▶ [What the task requires]: The lines you return should be those containing the string "hwin", taken from the data below.

[Collected data]
-- pv_equiv track=rewrite | github.com/LiME-org/py-rt-model-inference | src/rt_model_inference/iterators.py | obatched
-- ===== SOURCE A (Python) =====
-- from collections.abc import Iterable, Iterator, Sequence
-- from typing import TypeVar
--
-- T = TypeVar("T")
--
-- def obatched(
--     it: Iterable[T], batch_size: int, overlap: int = 1
-- ) -> Iterable[tuple[T, ...]]:
--     """Similarly to `batched` from the `itertools` module,
--     expose a given iterator as a sequence of batches, but do so with a configurable
--     amount of overlap among consecutive batches."""
--
--     if not (0 <= overlap < batch_size):
--         raise ValueError(f"infeasible batch size {batch_size} with overlap {overlap}")
--
--     batch: list[T] = []
--     only_overlap = True
--     for x in it:
--         batch.append(x)
--         only_overlap = False
--         if len(batch) == batch_size:
--             yield tuple(batch)
--             batch = batch[-overlap:] if overlap > 0 else []
--             only_overlap = True
--
--     if not only_overlap:
--         yield tuple(batch)
-- ===== SOURCE B (Python) =====
-- from itertools import islice
--
--
-- def obatched(it, batch_size, overlap=1):
--     if not (0 <= overlap < batch_size):
--         raise ValueError(f"infeasible batch size {batch_size} with overlap {overlap}")
--     it = iter(it)
--     window = tuple(islice(it, batch_size))
--     if not window:
--         return
--     yield window
--     while True:
--         new = list(islice(it, batch_size - overlap))
--         if not new:
--             return
--         window = tuple((list(window)[-overlap:] if overlap > 0 else []) + new)
--         yield window
-- ===== Notes on version B (the rewrite author's own statement) =====
-- stated objective: alternative
-- what changed: B is a generator that reads fixed-size strides with itertools.islice (first a full window, then batch_size-overlap new items per step) and slides the window by slicing, instead of A's element-at-a-time append with a length check and an only_overlap flag.
import Mathlib
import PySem

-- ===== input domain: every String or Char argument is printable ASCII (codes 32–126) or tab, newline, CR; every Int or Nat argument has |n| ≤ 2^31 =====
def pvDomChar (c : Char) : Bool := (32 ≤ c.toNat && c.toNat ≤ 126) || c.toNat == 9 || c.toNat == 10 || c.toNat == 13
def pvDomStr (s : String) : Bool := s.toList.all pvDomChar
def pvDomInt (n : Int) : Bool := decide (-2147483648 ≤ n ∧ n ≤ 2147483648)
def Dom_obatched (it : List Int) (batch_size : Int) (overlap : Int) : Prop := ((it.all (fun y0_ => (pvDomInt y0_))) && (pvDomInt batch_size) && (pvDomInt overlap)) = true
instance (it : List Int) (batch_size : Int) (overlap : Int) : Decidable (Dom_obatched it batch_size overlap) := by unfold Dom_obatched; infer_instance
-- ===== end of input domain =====

-- B reads fixed-size strides (islice) instead of appending elements one at a time with a flag; objective: alternative decomposition, same cost.

-- ===== PORT A =====
-- the `raise ValueError` branch for ¬(0 ≤ overlap < batch_size) is excluded by Pre_obatched
def obatched (it : List Int) (batch_size : Int) (overlap : Int) : List (List Int) :=
  let st := it.foldl (fun (st : List (List Int) × List Int × Bool) x =>
    let batch := st.2.1 ++ [x]
    if (batch.length : Int) = batch_size then
      (st.1 ++ [batch],
       (if overlap > 0 then PySem.List.slice batch (some (-overlap)) none else []),
       true)
    else (st.1, batch, false)) ([], [], true)
  if st.2.2 = false then st.1 ++ [st.2.1] else st.1

-- ===== PORT B =====
-- the while-loop: new = list(islice(it, batch_size - overlap)); stop if empty; else slide the window
def obAltLoop (batch_size overlap : Int) (window rest : List Int) : List (List Int) :=
  let new := rest.take (batch_size - overlap).toNat
  if h : new = [] then []
  else
    let window' := (if overlap > 0 then PySem.List.slice window (some (-overlap)) none else []) ++ new
    window' :: obAltLoop batch_size overlap window' (rest.drop (batch_size - overlap).toNat)
termination_by rest.length
decreasing_by
  have h1 : rest ≠ [] := by
    intro he; apply h; simp [new, he]
  have h2 : (batch_size - overlap).toNat ≠ 0 := by
    intro he; apply h; simp [new, he]
  have h3 : 0 < rest.length := List.length_pos_of_ne_nil h1
  simp only [List.length_drop]
  omega

-- the `raise ValueError` branch for ¬(0 ≤ overlap < batch_size) is excluded by Pre_obatched
def obatched_alt (it : List Int) (batch_size : Int) (overlap : Int) : List (List Int) :=
  let window := it.take batch_size.toNat
  if window = [] then []
  else window :: obAltLoop batch_size overlap window (it.drop batch_size.toNat)

-- ===== PRECONDITION & SPEC =====
-- Pre_ excludes exactly the inputs where A (and B alike) raises ValueError: overlap out of [0, batch_size)
def Pre_obatched (it : List Int) (batch_size : Int) (overlap : Int) : Prop :=
  0 ≤ overlap ∧ overlap < batch_size
instance (it : List Int) (batch_size : Int) (overlap : Int) : Decidable (Pre_obatched it batch_size overlap) := by unfold Pre_obatched; infer_instance

def pvWitness_obatched : List Int × Int × Int := ([1, 2, 3, 4, 5], 3, 1)

def Spec_obatched (it : List Int) (batch_size : Int) (overlap : Int) (out : List (List Int)) : Prop := out = obatched_alt it batch_size overlap
instance (it : List Int) (batch_size : Int) (overlap : Int) (out : List (List Int)) : Decidable (Spec_obatched it batch_size overlap out) := by unfold Spec_obatched; infer_instance

-- ===== CLAIM (what is proved, stated in full; the proofs are below) =====
def Claim_equal_obatched : Prop := ∀ (it : List Int) (batch_size : Int) (overlap : Int), Dom_obatched it batch_size overlap → Pre_obatched it batch_size overlap → Spec_obatched it batch_size overlap (obatched it batch_size overlap)

-- ===== LEMMAS AND PROOFS =====

-- the sliding-tail expression both Pythons write as `batch[-overlap:] if overlap > 0 else []`
def tailOv (ov : Int) (b : List Int) : List Int :=
  if ov > 0 then PySem.List.slice b (some (-ov)) none else []

-- A's fold step
def aStep (bs ov : Int) (st : List (List Int) × List Int × Bool) (x : Int) :
    List (List Int) × List Int × Bool :=
  let batch := st.2.1 ++ [x]
  if (batch.length : Int) = bs then
    (st.1 ++ [batch], tailOv ov batch, true)
  else (st.1, batch, false)

-- A's remaining output from a mid-loop state, as a structural recursion
def gA (bs ov : Int) : List Int → List Int → Bool → List (List Int)
  | [], batch, onlyOv => if onlyOv = false then [batch] else []
  | x :: l, batch, _ =>
    let b := batch ++ [x]
    if (b.length : Int) = bs then
      b :: gA bs ov l (tailOv ov b) true
    else gA bs ov l b false

theorem foldl_aStep_shift (bs ov : Int) (l : List Int) (out : List (List Int))
    (batch : List Int) (o : Bool) :
    l.foldl (aStep bs ov) (out, batch, o)
      = (out ++ (l.foldl (aStep bs ov) ([], batch, o)).1,
         (l.foldl (aStep bs ov) ([], batch, o)).2) := by
  induction l generalizing out batch o with
  | nil => simp
  | cons x l ih =>
    simp only [List.foldl_cons]
    rw [ih, aStep, aStep]
    simp only
    split
    · rw [ih (([] : List (List Int)) ++ [batch ++ [x]])]
      simp
    · simp

theorem gA_eq_fold (bs ov : Int) (l : List Int) (batch : List Int) (o : Bool) :
    (let st := l.foldl (aStep bs ov) ([], batch, o)
     if st.2.2 = false then st.1 ++ [st.2.1] else st.1) = gA bs ov l batch o := by
  induction l generalizing batch o with
  | nil => cases o <;> simp [gA]
  | cons x l ih =>
    simp only [List.foldl_cons, aStep, gA]
    split
    · rw [foldl_aStep_shift]
      simp only
      rw [← ih (tailOv ov (batch ++ [x])) true]
      simp only
      split <;> simp
    · exact ih (batch ++ [x]) false

-- the recursive case of gA ignores the flag
theorem gA_flag (bs ov : Int) (l : List Int) (batch : List Int) (hl : l ≠ []) :
    gA bs ov l batch true = gA bs ov l batch false := by
  cases l with
  | nil => exact absurd rfl hl
  | cons x l => simp [gA]

-- consuming one chunk of m = bs - batch.length fresh elements, flag false
theorem gA_chunk (bs ov : Int) (l : List Int) (batch : List Int) (m : Nat)
    (hm : 1 ≤ m) (hlen : batch.length + m = bs.toNat) (hbs : 0 < bs) :
    gA bs ov l batch false =
      if l.length < m then [batch ++ l]
      else (batch ++ l.take m)
            :: gA bs ov (l.drop m) (tailOv ov (batch ++ l.take m)) true := by
  induction l generalizing batch m with
  | nil =>
    simp [gA]
  | cons x l ih =>
    simp only [gA]
    by_cases hone : m = 1
    · subst hone
      have : ((batch ++ [x]).length : Int) = bs := by
        simp only [List.length_append, List.length_cons, List.length_nil]
        omega
      rw [if_pos this]
      simp
    · have hne : ¬ ((batch ++ [x]).length : Int) = bs := by
        simp only [List.length_append, List.length_cons, List.length_nil]
        omega
      rw [if_neg hne]
      rw [ih (batch ++ [x]) (m - 1) (by omega) (by simp; omega)]
      have hm2 : 2 ≤ m := by omega
      have htk : (x :: l).take m = x :: l.take (m - 1) := by
        cases m with
        | zero => omega
        | succ k => simp
      have hdr : (x :: l).drop m = l.drop (m - 1) := by
        cases m with
        | zero => omega
        | succ k => simp
      rw [htk, hdr]
      simp only [List.length_cons, List.append_assoc, List.cons_append, List.nil_append]
      split <;> split <;> first | rfl | omega

theorem tailOv_length (ov : Int) (w : List Int) (h0 : 0 ≤ ov) (hle : ov.toNat ≤ w.length) :
    (tailOv ov w).length = ov.toNat := by
  unfold tailOv
  split
  · rename_i hpos
    have hc : -ov = -((ov.toNat : Nat) : Int) := by omega
    rw [hc, PySem.List.slice_from_neg_natCast _ _ (by omega)]
    simp
    omega
  · simp
    omega

theorem tailOv_fold (ov : Int) (x : List Int) :
    (if ov > 0 then PySem.List.slice x (some (-ov)) none else []) = tailOv ov x := rfl

theorem gA_main (bs ov : Int) (h0 : 0 ≤ ov) (hlt : ov < bs) :
    ∀ (n : Nat) (l w : List Int), l.length ≤ n → w.length = bs.toNat →
      gA bs ov l (tailOv ov w) true = obAltLoop bs ov w l := by
  intro n
  induction n with
  | zero =>
    intro l w hln hw
    have hl : l = [] := by
      cases l with
      | nil => rfl
      | cons a t => simp at hln
    subst hl
    rw [obAltLoop]
    simp [gA]
  | succ n ih =>
    intro l w hln hw
    have hm1 : 1 ≤ (bs - ov).toNat := by omega
    by_cases hl : l = []
    · subst hl
      rw [obAltLoop]
      simp [gA]
    · have htl : (tailOv ov w).length = ov.toNat := tailOv_length ov w h0 (by omega)
      rw [gA_flag _ _ _ _ hl,
          gA_chunk bs ov l (tailOv ov w) ((bs - ov).toNat) hm1 (by rw [htl]; omega) (by omega)]
      rw [obAltLoop]
      have hnew : ¬ (l.take ((bs - ov).toNat) = []) := by
        simp [List.take_eq_nil_iff, hl]
        omega
      simp only [tailOv_fold]
      rw [dif_neg hnew]
      by_cases hshort : l.length < (bs - ov).toNat
      · rw [if_pos hshort]
        have ht : l.take ((bs - ov).toNat) = l := List.take_of_length_le (by omega)
        have hd : l.drop ((bs - ov).toNat) = [] := List.drop_eq_nil_of_le (by omega)
        rw [ht, hd, obAltLoop]
        simp
      · rw [if_neg hshort]
        have hlen' : (tailOv ov w ++ l.take ((bs - ov).toNat)).length = bs.toNat := by
          simp [htl]
          omega
        have hdl : (l.drop ((bs - ov).toNat)).length ≤ n := by
          have : 0 < l.length := List.length_pos_of_ne_nil hl
          simp only [List.length_drop]
          omega
        rw [ih (l.drop ((bs - ov).toNat)) (tailOv ov w ++ l.take ((bs - ov).toNat)) hdl hlen']

theorem main_eq (it : List Int) (bs ov : Int) (h0 : 0 ≤ ov) (hlt : ov < bs) :
    obatched it bs ov = obatched_alt it bs ov := by
  have hA : obatched it bs ov = gA bs ov it [] true := by
    rw [← gA_eq_fold]
    rfl
  rw [hA]
  unfold obatched_alt
  by_cases hit : it = []
  · subst hit
    simp [gA]
  · rw [gA_flag _ _ _ _ hit,
        gA_chunk bs ov it [] (bs.toNat) (by omega) (by simp) (by omega)]
    have hwin : ¬ (it.take bs.toNat = []) := by
      simp [List.take_eq_nil_iff, hit]
      omega
    simp only
    rw [if_neg hwin]
    by_cases hshort : it.length < bs.toNat
    · rw [if_pos hshort]
      have ht : it.take bs.toNat = it := List.take_of_length_le (by omega)
      have hd : it.drop bs.toNat = [] := List.drop_eq_nil_of_le (by omega)
      rw [ht, hd, obAltLoop]
      simp
    · rw [if_neg hshort]
      have hlen' : (it.take bs.toNat).length = bs.toNat := by
        simp
        omega
      rw [List.nil_append,
          gA_main bs ov h0 hlt ((it.drop bs.toNat).length) _ _ (le_refl _) hlen']

-- ===== VERDICT (by name: the statement is the Claim_ definition above) =====
theorem obatched_spec : Claim_equal_obatched := by
  intro it bs ov _ hpre
  unfold Spec_obatched
  exact main_eq it bs ov hpre.1 hpre.2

▶ [Solution to this task]:
    have hwin : ¬ (it.take bs.toNat = []) := by
    rw [if_neg hwin]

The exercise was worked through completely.